On their brand pages, they make very fair self-assessments. They’ll say they’re consciously built, enduring, practical, and B-Corp certified. But they acknowledge that making apparel is a consumptive industry. It doesn’t matter who they source from or what fibers they work with, there is inevitably an impact on the planet.
They’re clear on how products are made and how to best dispose of them: transparency about the brand’s green claims builds trust with consumers.
Finisterre favors simplistic styles that don’t need much explanation. We understand cotton, wool, and recycled polyester. They only have a handful of technical garments, largely in the rainwear and hardshell category. I think they could greatly improve their product content for those items – what membrane are they using? What testing method did they use to land on their waterproofing/breathability scores? Are we being honest when we talk about “re-proofing” hardshell layers, or is it more honest to speak to membrane and DWR topicals, how they work together, and how to maximize the lifespan of both?
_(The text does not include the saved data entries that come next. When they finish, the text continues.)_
-- pv_equiv track=rewrite | github.com/Duub3m/PythonPractice | leetcode/leetcode3.py | maxScore
-- ===== SOURCE A (Python) =====
-- def maxScore(s):
--     max_score = 0
--
--     # Iterate through all possible split points
--     for i in range(1, len(s)):
--         left = s[:i]
--         right = s[i:]
--
--         # Calculate the score: number of zeros in left + number of ones in right
--         score = left.count('0') + right.count('1')
--         max_score = max(max_score, score)
--
--     return max_score
--
-- s = "00111"
-- ===== SOURCE B (Python) =====
-- def maxScore(s):
--     # one pass: running zeros-in-left and ones-in-right over every split
--     zeros = 0
--     ones = s.count('1')
--     best = 0
--     for c in s[:-1]:
--         zeros += (c == '0')
--         ones -= (c == '1')
--         best = max(best, zeros + ones)
--     return best
-- ===== Notes on version B (the rewrite author's own statement) =====
-- stated objective: faster
-- what changed: Replaced the quadratic loop that slices the string and recounts both halves at every split with a single left-to-right pass maintaining running zeros-in-left and ones-in-right counts.
import Mathlib
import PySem

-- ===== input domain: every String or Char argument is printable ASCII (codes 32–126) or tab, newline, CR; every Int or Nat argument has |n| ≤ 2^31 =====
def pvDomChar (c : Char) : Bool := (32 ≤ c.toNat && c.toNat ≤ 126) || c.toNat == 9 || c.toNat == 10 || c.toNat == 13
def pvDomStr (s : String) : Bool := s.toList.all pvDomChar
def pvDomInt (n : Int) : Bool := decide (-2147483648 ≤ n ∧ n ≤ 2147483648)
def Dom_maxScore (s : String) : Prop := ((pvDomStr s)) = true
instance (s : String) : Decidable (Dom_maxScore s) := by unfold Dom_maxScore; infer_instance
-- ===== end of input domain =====

-- B replaces A's quadratic slice-and-recount over all splits by one linear pass
-- with running zero/one counts (objective: faster, asymptotic).


-- ===== PORT A =====
-- for i in range(1, len(s)): left = s[:i]; right = s[i:]; score = left.count('0') + right.count('1'); max_score = max(max_score, score)
def maxScore (s : String) : Int :=
  (PySem.List.pyRange 1 (PySem.Str.len s) 1).foldl
    (fun max_score i =>
      let left := PySem.Str.slice s none (some i)
      let right := PySem.Str.slice s (some i) none
      let score : Int := (PySem.Str.count left "0" : Int) + (PySem.Str.count right "1" : Int)
      max max_score score) 0

-- ===== PORT B =====
-- loop body of Source B: zeros += (c == '0'); ones -= (c == '1'); best = max(best, zeros + ones)
def bStep (st : Int × Int × Int) (c : Char) : Int × Int × Int :=
  let zeros := st.1 + (if c = '0' then 1 else 0)
  let ones := st.2.1 - (if c = '1' then 1 else 0)
  (zeros, ones, max st.2.2 (zeros + ones))

-- zeros = 0; ones = s.count('1'); best = 0; for c in s[:-1]: …; return best
def maxScore_alt (s : String) : Int :=
  ((PySem.Str.slice s none (some (-1))).toList.foldl
    bStep (0, (PySem.Str.count s "1" : Int), 0)).2.2

-- ===== PRECONDITION & SPEC =====
def Spec_maxScore (s : String) (out : Int) : Prop := out = maxScore_alt s
instance (s : String) (out : Int) : Decidable (Spec_maxScore s out) := by unfold Spec_maxScore; infer_instance

-- ===== CLAIM (what is proved, stated in full; the proofs are below) =====
def Claim_equal_maxScore : Prop := ∀ (s : String), Dom_maxScore s → Spec_maxScore s (maxScore s)

-- ===== LEMMAS AND PROOFS =====

-- str.count with a one-character needle is the character count (no such lemma in PySem)
lemma count_go_singleton (c : Char) :
    ∀ (l : List Char) (fuel acc : Nat), l.length ≤ fuel →
      PySem.Chars.count.go [c] fuel l acc = acc + l.count c := by
  intro l
  induction l with
  | nil => intro fuel acc _; cases fuel <;> simp [PySem.Chars.count.go]
  | cons x t ih =>
      intro fuel acc h
      cases fuel with
      | zero => simp at h
      | succ f =>
          by_cases hx : x = c
          · subst hx
            simp only [PySem.Chars.count.go, List.isPrefixOf, BEq.rfl, Bool.true_and,
              if_true, List.length_cons, List.drop_succ_cons, List.length_nil,
              List.drop_zero]
            rw [ih f (acc + 1) (by simpa using h)]
            simp
            omega
          · have : ([c].isPrefixOf (x :: t)) = false := by
              simp only [List.isPrefixOf, Bool.and_true,
                beq_eq_false_iff_ne, ne_eq]
              exact fun h' => hx h'.symm
            simp only [PySem.Chars.count.go, this]
            rw [ih f acc (by simp at h; omega)]
            simp [hx]

lemma count_single (c : Char) (l : List Char) :
    PySem.Chars.count l [c] = l.count c := by
  simp [PySem.Chars.count, count_go_singleton c l l.length 0 (le_refl _)]

-- the split score at index i, over the full list
def scoreAt (l : List Char) (i : Int) : Int :=
  ((l.take i.toNat).count '0' : Int) + ((l.drop i.toNat).count '1' : Int)

-- loop invariant: B's fold over the remaining suffix (minus its last char) computes
-- A's fold over the remaining split indices
lemma loop_eq :
    ∀ (suf pre : List Char) (b : Int),
      (suf.dropLast.foldl bStep
          ((pre.count '0' : Int), (suf.count '1' : Int), b)).2.2
        = (PySem.List.pyRange ((pre.length : Int) + 1)
              ((pre.length : Int) + (suf.length : Int)) 1).foldl
            (fun m i => max m (scoreAt (pre ++ suf) i)) b := by
  intro suf
  induction suf with
  | nil =>
      intro pre b
      rw [PySem.List.pyRange_one_eq_nil (by simp)]
      simp
  | cons c suf' ih =>
      intro pre b
      cases suf' with
      | nil =>
          rw [PySem.List.pyRange_one_eq_nil (by simp)]
          simp
      | cons d t =>
          rw [PySem.List.pyRange_one_cons (by simp)]
          have hTake : (pre ++ c :: d :: t).take ((pre.length : Int) + 1).toNat
              = pre ++ [c] := by
            have : ((pre.length : Int) + 1).toNat = pre.length + 1 := by omega
            rw [this, List.take_append]
            simp
          have hDrop : (pre ++ c :: d :: t).drop ((pre.length : Int) + 1).toNat
              = d :: t := by
            have : ((pre.length : Int) + 1).toNat = pre.length + 1 := by omega
            rw [this, List.drop_append]
            simp
          simp only [List.foldl_cons, List.dropLast_cons₂]
          have hstep : bStep ((pre.count '0' : Int), ((c :: d :: t).count '1' : Int), b) c
              = (((pre ++ [c]).count '0' : Int), ((d :: t).count '1' : Int),
                 max b (scoreAt (pre ++ c :: d :: t) ((pre.length : Int) + 1))) := by
            simp only [bStep, scoreAt, hTake, hDrop, List.count_append, List.count_cons,
              Prod.mk.injEq]
            refine ⟨?_, ?_, ?_⟩ <;> by_cases h0 : c = '0' <;> by_cases h1 : c = '1' <;>
              first
                | exact absurd (h0 ▸ h1) (by decide)
                | (simp [h0, h1]; push_cast; ring)
                | simp [h0, h1]
          rw [hstep, ih (pre ++ [c])]
          have harr : pre ++ [c] ++ d :: t = pre ++ c :: d :: t := by simp
          rw [harr]
          congr 1 <;> push_cast <;> simp <;> ring

-- A's fold body, rewritten from slices to take/drop on the in-range indices
lemma maxScore_eq_fold (s : String) :
    maxScore s = (PySem.List.pyRange 1 (s.toList.length : Int) 1).foldl
      (fun m i => max m (scoreAt s.toList i)) 0 := by
  unfold maxScore
  rw [show PySem.Str.len s = (s.toList.length : Int) from by simp [pysem]]
  apply PySem.List.foldl_congr_mem
  intro m i hi
  have h1 : 1 ≤ i := (PySem.List.mem_pyRange_one.mp hi).1
  simp only [PySem.Str.count_eq, PySem.Str.toList_slice, PySem.Chars.slice_eq_listSlice]
  rw [PySem.List.slice_to s.toList (by omega : (0:Int) ≤ i), PySem.List.slice_from s.toList (by omega : (0:Int) ≤ i)]
  simp [count_single, scoreAt]

theorem maxScore_alt_eq (s : String) : maxScore s = maxScore_alt s := by
  unfold maxScore_alt
  rw [show (PySem.Str.slice s none (some (-1))).toList = s.toList.dropLast from by
        simp [pysem]]
  rw [show (PySem.Str.count s "1" : Int) = (s.toList.count '1' : Int) from by
        simp [PySem.Str.count_eq, count_single]]
  have := loop_eq s.toList [] 0
  simp only [List.count_nil, List.length_nil, Nat.cast_zero, zero_add,
    List.nil_append] at this
  rw [maxScore_eq_fold]
  exact this.symm

-- ===== VERDICT (by name: the statement is the Claim_ definition above) =====
theorem maxScore_spec : Claim_equal_maxScore := by
  intro s _
  unfold Spec_maxScore
  exact maxScore_alt_eq s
For disposal, Finisterre has great resources – a resale site, a repair team, and ample information about DIY care and repair.
They don’t play games with customer demand. Merchants have some tricks and gimmicks to manipulate customer demand: short term promotions, limited time offers, limited quantities and “a few units left” messaging. Sustainable brands give customers the time and space to decide whether they really want an item without creating pressure and mark down what’s left at the end of the season.
This is another place where I’m floored by Finisterre. They have a clearance page. It’s empty. At least in the US, outdoorsy apparel sales have been soft post-pandemic. Stocks are down. Layoffs have hit every major brand. Clearance racks are stacked. So it’s wild to see a brand end clean on last season’s inventory.
For in-season promotions, they lightly incentivize bulk buys with a “buy 2, save 10%” message on tees and run a small discount for joining their email list. They also have a creative spin on Black Friday (or Blue Friday for them). Instead of discounts, they give $2.50 per purchase to ocean non-profits. It’s not much money – likely on par with the 1% For The Planet campaigns other companies run all year round. I think the REI and Patagonia approach of opting out is a bolder conversation about sustainability and frenzied consumption. But it’s still challenging norms in a less dramatic way.
Bonus notes:
I noticed that Finisterre lists “Transported by Sea” or “Transported by Road” on most items. Air freight has gotten more common with fast fashion and old US de minimis policies that exempted those items from tariffs. Air freight has a much larger carbon footprint per-item than vessel, rail, or ground freight. However, Finisterre sneaks in smaller print that they’re “avoiding air freight wherever possible.” It’s always possible. I wish they’d be more specific here – what circumstances do they deem “impossible” (like timing delays for seasonal product where they air freight a few weeks of supply and vessel the rest). What percentage of units end up being air freighted? It’s one of those green claims that’s vague enough to leave room or unsustainable practices.
Likewise, when I look at the “Impact” information for their Miir items, they tout “Food Grade Stainless Steel” (with a “fork, knife, spoon, straw, and chopsticks” – despite the items being a standalone mugs/flasks). Inaccuracies aside, food grade stainless steel isn’t a green, impact-related feature. When brands try to spin any and every feature as a sustainability claim, it puts me on high alert for greenwashing. It’s only a few third-party items, but it makes me skeptical about their other valid eco-claims.